Macet seperti biasa masih menghiasi jendela
kantor yang menyuguhi pemandangan jalanan Jakarta. Dua menit, lima menit,
setengah jam. Rasanya sama saja untuk beranjak sekarang atau harus menunggu
agak lama, otak sudah gusar. Dia minta pulang.
Mari kita jalan-jalan! Jalan pulang yang
semestinya hanya berjarak Seturan-Jalan Magelang berubah jadi
Jogja-Karanganyar. Dibumbui dengan berhenti lama-lama dan pengap dalam busway yang penuh sesak. Tak ada satu perjalanan pun yang tak
menyenangkan.
Aku melangkah ke kursi dekat supir, hanya
untuk melihat selama apa dia akan bersabar karena jalurnya selalu diserobot
orang. Sesekali ia melirik lewat spion tengah, hanya untuk memastikan banyak
nyawa yang menumpang. Banyak orang yang sedang ditunggu di rumah masing-masing
sedang ia bawa. Lalu si juru mudi menghela napas. Sabar telah menjadi pilihan
pertama sekaligus terakhir baginya. Setiap hari.
Di busway
aku kehilangan efek grafitasi, karena tiap aku doyong tubuhku akan
terdorong tegak lagi. Untuk memiringkan tubuh pun tak ada tempat tersisa.
Kadang-kadang aku mengintip layar ponsel mbak-mbak
di sebelah, yang sedang berkirim pesan dengan orang yang ia namai
“suamiku”. Kali ini aku mau menghela napas agak lama.

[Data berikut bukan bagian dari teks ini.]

-- pv_equiv track=rewrite | github.com/EMpTy2003/Practice | diff.py | max_diff
-- ===== SOURCE A (Python) =====
-- def max_diff(arr, n):
--     subset_sum_1 = 0
--     subset_sum_2 = 0
--
--     for i in range(n):
--         is_single_occurrence = True
--
--         for j in range(i + 1, n):
--             if arr[i] == arr[j]:
--                 is_single_occurrence = False
--                 arr[i] = arr[j] = 0
--                 break
--
--         if is_single_occurrence:
--             if arr[i] > 0:
--                 subset_sum_1 += arr[i]
--             else:
--                 subset_sum_2 += arr[i]
--
--     return abs(subset_sum_1 - subset_sum_2)
-- ===== SOURCE B (Python) =====
-- def max_diff(arr, n):
--     counts = {}
--     for i in range(n):
--         x = arr[i]
--         counts[x] = counts.get(x, 0) + 1
--     return sum(abs(v) for v, c in counts.items() if c % 2 == 1)
-- ===== Notes on version B (the rewrite author's own statement) =====
-- stated objective: faster
-- what changed: Replaced the quadratic pair-and-zero scan (which mutates arr) with a single counting pass and a parity sum of absolute values over a dict, using that paired-off values cancel and zeroed slots never affect the sums.
import Mathlib
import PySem

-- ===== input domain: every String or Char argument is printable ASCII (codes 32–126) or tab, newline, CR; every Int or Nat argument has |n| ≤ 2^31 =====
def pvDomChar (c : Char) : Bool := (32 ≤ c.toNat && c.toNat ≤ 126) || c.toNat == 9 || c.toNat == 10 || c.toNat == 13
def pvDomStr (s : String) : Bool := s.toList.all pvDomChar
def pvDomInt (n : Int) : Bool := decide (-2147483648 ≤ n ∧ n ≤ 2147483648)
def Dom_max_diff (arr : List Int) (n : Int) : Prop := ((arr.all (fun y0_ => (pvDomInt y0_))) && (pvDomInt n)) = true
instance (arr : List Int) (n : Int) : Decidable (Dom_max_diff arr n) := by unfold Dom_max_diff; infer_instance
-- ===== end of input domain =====

-- B replaces A's quadratic pair-and-zero scan with one counting pass plus a parity
-- sum of absolute values (objective: faster). Python A mutates arr in place (zeroes
-- paired entries); B does not — the equivalence proved is about the RETURN value only.

-- ===== PORT A =====
-- inner loop 'for j in range(i+1, n): if arr[i] == arr[j]: arr[i] = arr[j] = 0; break'
-- (pyGetD/pySetD totalize arr[i]/arr[j]; Pre_ keeps every index used in range)
def maxDiffInner (a : List Int) (i : Int) : List Int → List Int × Bool
  | [] => (a, true)
  | j :: js =>
      if PySem.List.pyGetD a i 0 == PySem.List.pyGetD a j 0 then
        (PySem.List.pySetD (PySem.List.pySetD a i 0) j 0, false)
      else maxDiffInner a i js

def max_diff (arr : List Int) (n : Int) : Int :=
  let st := (PySem.List.pyRange 0 n 1).foldl
    (fun (st : List Int × Int × Int) i =>
      let r := maxDiffInner st.1 i (PySem.List.pyRange (i + 1) n 1)
      let a := r.1
      if r.2 then
        if PySem.List.pyGetD a i 0 > 0 then (a, st.2.1 + PySem.List.pyGetD a i 0, st.2.2)
        else (a, st.2.1, st.2.2 + PySem.List.pyGetD a i 0)
      else (a, st.2.1, st.2.2)) (arr, 0, 0)
  |st.2.1 - st.2.2|

-- ===== PORT B =====
def max_diff_alt (arr : List Int) (n : Int) : Int :=
  let counts := (PySem.List.pyRange 0 n 1).foldl
    (fun (d : PySem.Dict Int Int) i =>
      let x := PySem.List.pyGetD arr i 0
      d.insert x (d.getD x 0 + 1)) PySem.Dict.empty
  counts.items.foldl (fun acc p => if p.2 % 2 == 1 then acc + |p.1| else acc) 0

-- ===== PRECONDITION & SPEC =====
-- Pre_ excludes exactly the inputs where Python A raises IndexError: n > len(arr).
def Pre_max_diff (arr : List Int) (n : Int) : Prop := n ≤ (arr.length : Int)
instance (arr : List Int) (n : Int) : Decidable (Pre_max_diff arr n) := by unfold Pre_max_diff; infer_instance
def pvWitness_max_diff : List Int × Int := ([3, -1, 3, 2], 4)

def Spec_max_diff (arr : List Int) (n : Int) (out : Int) : Prop := out = max_diff_alt arr n
instance (arr : List Int) (n : Int) (out : Int) : Decidable (Spec_max_diff arr n out) := by unfold Spec_max_diff; infer_instance

-- ===== CLAIM (what is proved, stated in full; the proofs are below) =====
def Claim_equal_max_diff : Prop := ∀ (arr : List Int) (n : Int), Dom_max_diff arr n → Pre_max_diff arr n → Spec_max_diff arr n (max_diff arr n)

-- ===== LEMMAS AND PROOFS =====

-- replace the first occurrence of x by 0
def zeroFirst (x : Int) : List Int → List Int
  | [] => []
  | y :: l => if y = x then 0 :: l else y :: zeroFirst x l

theorem length_zeroFirst (x : Int) (l : List Int) : (zeroFirst x l).length = l.length := by
  induction l with
  | nil => rfl
  | cons y l ih => simp only [zeroFirst]; split <;> simp [ih]

-- A's value, structurally: the head pairs with its first later equal (both zeroed), else contributes |·|
def pairOff : List Int → Int
  | [] => 0
  | x :: l => if x ∈ l then pairOff (zeroFirst x l) else |x| + pairOff l
termination_by l => l.length
decreasing_by all_goals (simp only [length_zeroFirst, List.length_cons]; omega)

-- the common mathematical value: sum of |v| over values with odd multiplicity
def oddSum (l : List Int) : Int := ∑ v ∈ l.toFinset, (if l.count v % 2 = 1 then |v| else 0)

theorem count_zeroFirst (x v : Int) (l : List Int) (h : x ∈ l) :
    (zeroFirst x l).count v + (if v = x then 1 else 0) = l.count v + (if v = (0:Int) then 1 else 0) := by
  induction l with
  | nil => cases h
  | cons y l ih =>
      by_cases hyx : y = x
      · subst hyx
        simp only [zeroFirst, ite_true]
        simp only [List.count_cons, beq_iff_eq]
        split_ifs <;> omega
      · have hx : x ∈ l := by cases h with | head => exact absurd rfl hyx | tail _ h => exact h
        have H := ih hx
        simp only [zeroFirst, if_neg hyx, List.count_cons, beq_iff_eq]
        split_ifs at H ⊢ <;> omega

theorem oddSum_extend (l : List Int) (U : Finset Int) (hU : l.toFinset ⊆ U) :
    oddSum l = ∑ v ∈ U, (if l.count v % 2 = 1 then |v| else 0) := by
  unfold oddSum
  refine Finset.sum_subset hU (fun v _ hv => ?_)
  have hv' : v ∉ l := by simpa using hv
  simp [List.count_eq_zero.mpr hv']

theorem oddSum_parity (l₁ l₂ : List Int)
    (h : ∀ v : Int, v ≠ 0 → l₁.count v % 2 = l₂.count v % 2) : oddSum l₁ = oddSum l₂ := by
  rw [oddSum_extend l₁ (l₁.toFinset ∪ l₂.toFinset) Finset.subset_union_left,
      oddSum_extend l₂ (l₁.toFinset ∪ l₂.toFinset) Finset.subset_union_right]
  refine Finset.sum_congr rfl (fun v _ => ?_)
  by_cases hv : v = 0
  · subst hv; simp
  · rw [h v hv]

theorem oddSum_cons_not_mem (x : Int) (l : List Int) (h : x ∉ l) :
    oddSum (x :: l) = |x| + oddSum l := by
  unfold oddSum
  have hx : x ∉ l.toFinset := by simpa using h
  rw [List.toFinset_cons, Finset.sum_insert hx]
  have h1 : (x :: l).count x = 1 := by
    simp [List.count_eq_zero.mpr h]
  rw [h1]
  simp only [show (1 : Nat) % 2 = 1 from rfl]
  congr 1
  refine Finset.sum_congr rfl (fun v hv => ?_)
  have hvx : v ≠ x := by rintro rfl; exact hx hv
  have : (x :: l).count v = l.count v := by
    simp [show ¬(x = v) from fun e => hvx e.symm]
  rw [this]

theorem pairOff_eq_oddSum (l : List Int) : pairOff l = oddSum l := by
  fun_induction pairOff l with
  | case1 => simp [oddSum]
  | case2 x l hmem ih =>
      have key : ∀ v : Int, v ≠ 0 → (x :: l).count v % 2 = (zeroFirst x l).count v % 2 := by
        intro v hv
        have H := count_zeroFirst x v l hmem
        simp only [List.count_cons, beq_iff_eq] at H ⊢
        split_ifs at H ⊢ <;> omega
      rw [ih]
      exact (oddSum_parity (x :: l) (zeroFirst x l) key).symm
  | case3 x l hmem ih =>
      rw [ih, oddSum_cons_not_mem x l hmem]

theorem pairOff_nonneg (l : List Int) : 0 ≤ pairOff l := by
  fun_induction pairOff l with
  | case1 => simp
  | case2 x l hmem ih => exact ih
  | case3 x l hmem ih =>
      have := abs_nonneg x
      omega

-- zeroing the first matching index IS zeroFirst
theorem set_eq_zeroFirst (x : Int) (l : List Int) (p : Nat) (hp : p < l.length)
    (hx : l[p] = x) (hfirst : ∀ q, (hq : q < p) → l[q]'(by omega) ≠ x) :
    l.set p 0 = zeroFirst x l := by
  induction l generalizing p with
  | nil => simp at hp
  | cons y t ih =>
      cases p with
      | zero => simp_all [zeroFirst]
      | succ p =>
          have hy : y ≠ x := by
            have := hfirst 0 (Nat.succ_pos p)
            simpa using this
          simp only [List.set_cons_succ, zeroFirst, if_neg hy, List.cons.injEq, true_and]
          exact ih p (by simpa using hp) (by simpa using hx)
            (fun q hq => by have := hfirst (q+1) (by omega); simpa using this)

theorem innerA_spec (a : List Int) (n i : Int) (hi : 0 ≤ i) (hn : n ≤ (a.length : Int)) :
    ∀ (k : Nat) (j : Int), i < j → j + k = n →
      ((PySem.List.pyGetD a i 0 ∉ (a.take n.toNat).drop j.toNat →
          maxDiffInner a i (PySem.List.pyRange j n 1) = (a, true)) ∧
       (PySem.List.pyGetD a i 0 ∈ (a.take n.toNat).drop j.toNat →
          ∃ jf : Nat, j.toNat ≤ jf ∧ jf < n.toNat ∧
            a[jf]? = some (PySem.List.pyGetD a i 0) ∧
            (∀ q, j.toNat ≤ q → q < jf → a[q]? ≠ some (PySem.List.pyGetD a i 0)) ∧
            maxDiffInner a i (PySem.List.pyRange j n 1) = ((a.set i.toNat 0).set jf 0, false))) := by
  intro k
  induction k with
  | zero =>
      intro j hij hjk
      rw [PySem.List.pyRange_one_eq_nil (by omega)]
      have hnil : (a.take n.toNat).drop j.toNat = [] := by
        apply List.drop_eq_nil_of_le
        simp only [List.length_take]
        omega
      refine ⟨fun _ => rfl, fun hmem => ?_⟩
      rw [hnil] at hmem
      cases hmem
  | succ k ih =>
      intro j hij hjk
      have hjn : j < n := by omega
      have hj0 : 0 ≤ j := by omega
      have hja : j.toNat < a.length := by omega
      have hlen : j.toNat < (a.take n.toNat).length := by
        simp only [List.length_take]; omega
      have hseg : (a.take n.toNat).drop j.toNat
          = a[j.toNat] :: (a.take n.toNat).drop (j.toNat + 1) := by
        rw [List.drop_eq_getElem_cons hlen, List.getElem_take]
      have hgj : PySem.List.pyGetD a j 0 = a[j.toNat] := by
        rw [PySem.List.pyGetD_eq_getElem a 0 hj0 (by omega)]
      rw [PySem.List.pyRange_one_cons hjn]
      simp only [maxDiffInner, hgj]
      by_cases he : PySem.List.pyGetD a i 0 = a[j.toNat]
      · rw [if_pos (by simpa using he)]
        constructor
        · intro hnm
          exfalso
          exact hnm (by rw [hseg, he]; exact List.mem_cons_self)
        · intro _
          refine ⟨j.toNat, le_refl _, by omega, ?_, ?_, ?_⟩
          · rw [List.getElem?_eq_getElem hja, he]
          · intro q hq1 hq2; omega
          · rw [PySem.List.pySetD_of_nonneg _ _ (by omega : (0:Int) ≤ i),
                PySem.List.pySetD_of_nonneg _ _ hj0]
      · rw [if_neg (by simpa using he)]
        have IH := ih (j + 1) (by omega) (by omega)
        have htn : (j + 1).toNat = j.toNat + 1 := by omega
        rw [htn] at IH
        constructor
        · intro hnm
          refine IH.1 (fun hm => hnm ?_)
          rw [hseg]
          exact List.mem_cons_of_mem _ hm
        · intro hmem
          have hm' : PySem.List.pyGetD a i 0 ∈ (a.take n.toNat).drop (j.toNat + 1) := by
            rw [hseg] at hmem
            rcases List.mem_cons.mp hmem with h | h
            · exact absurd h (by simpa using he)
            · exact h
          obtain ⟨jf, h1, h2, h3, h4, h5⟩ := IH.2 hm'
          refine ⟨jf, by omega, h2, h3, ?_, h5⟩
          intro q hq1 hq2
          by_cases hqj : q = j.toNat
          · subst hqj
            rw [List.getElem?_eq_getElem hja]
            intro hc
            exact he (by injection hc with h; exact h.symm)
          · exact h4 q (by omega) hq2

Saat aku kelewat letih, saat merasa
mengapa mesti hidup dengan sebegini susahnya, selalu ada saja hal kecil yang
mengingatkan. Misalnya, wajah seorang bapak dengan pakaian kotor dan wajah
berkeringatnya. Ia jelas lebih lelah, setidaknya secara fisik. Dengan
tas ransel yang sobek di beberapa bagian dan sepatu kebesaran yang sepertinya
tidak nyaman dikenakan, kami turun di halte yang sama. Mataku tak lepas dari
setiap langkahnya.
Begitulah jalan-jalan sore yang terpaksa
harus kunikmati. Dan kebetulan, aku selalu menikmatinya.
Tergugah oleh semangat para pekerja ibukota dan perjalanan mereka.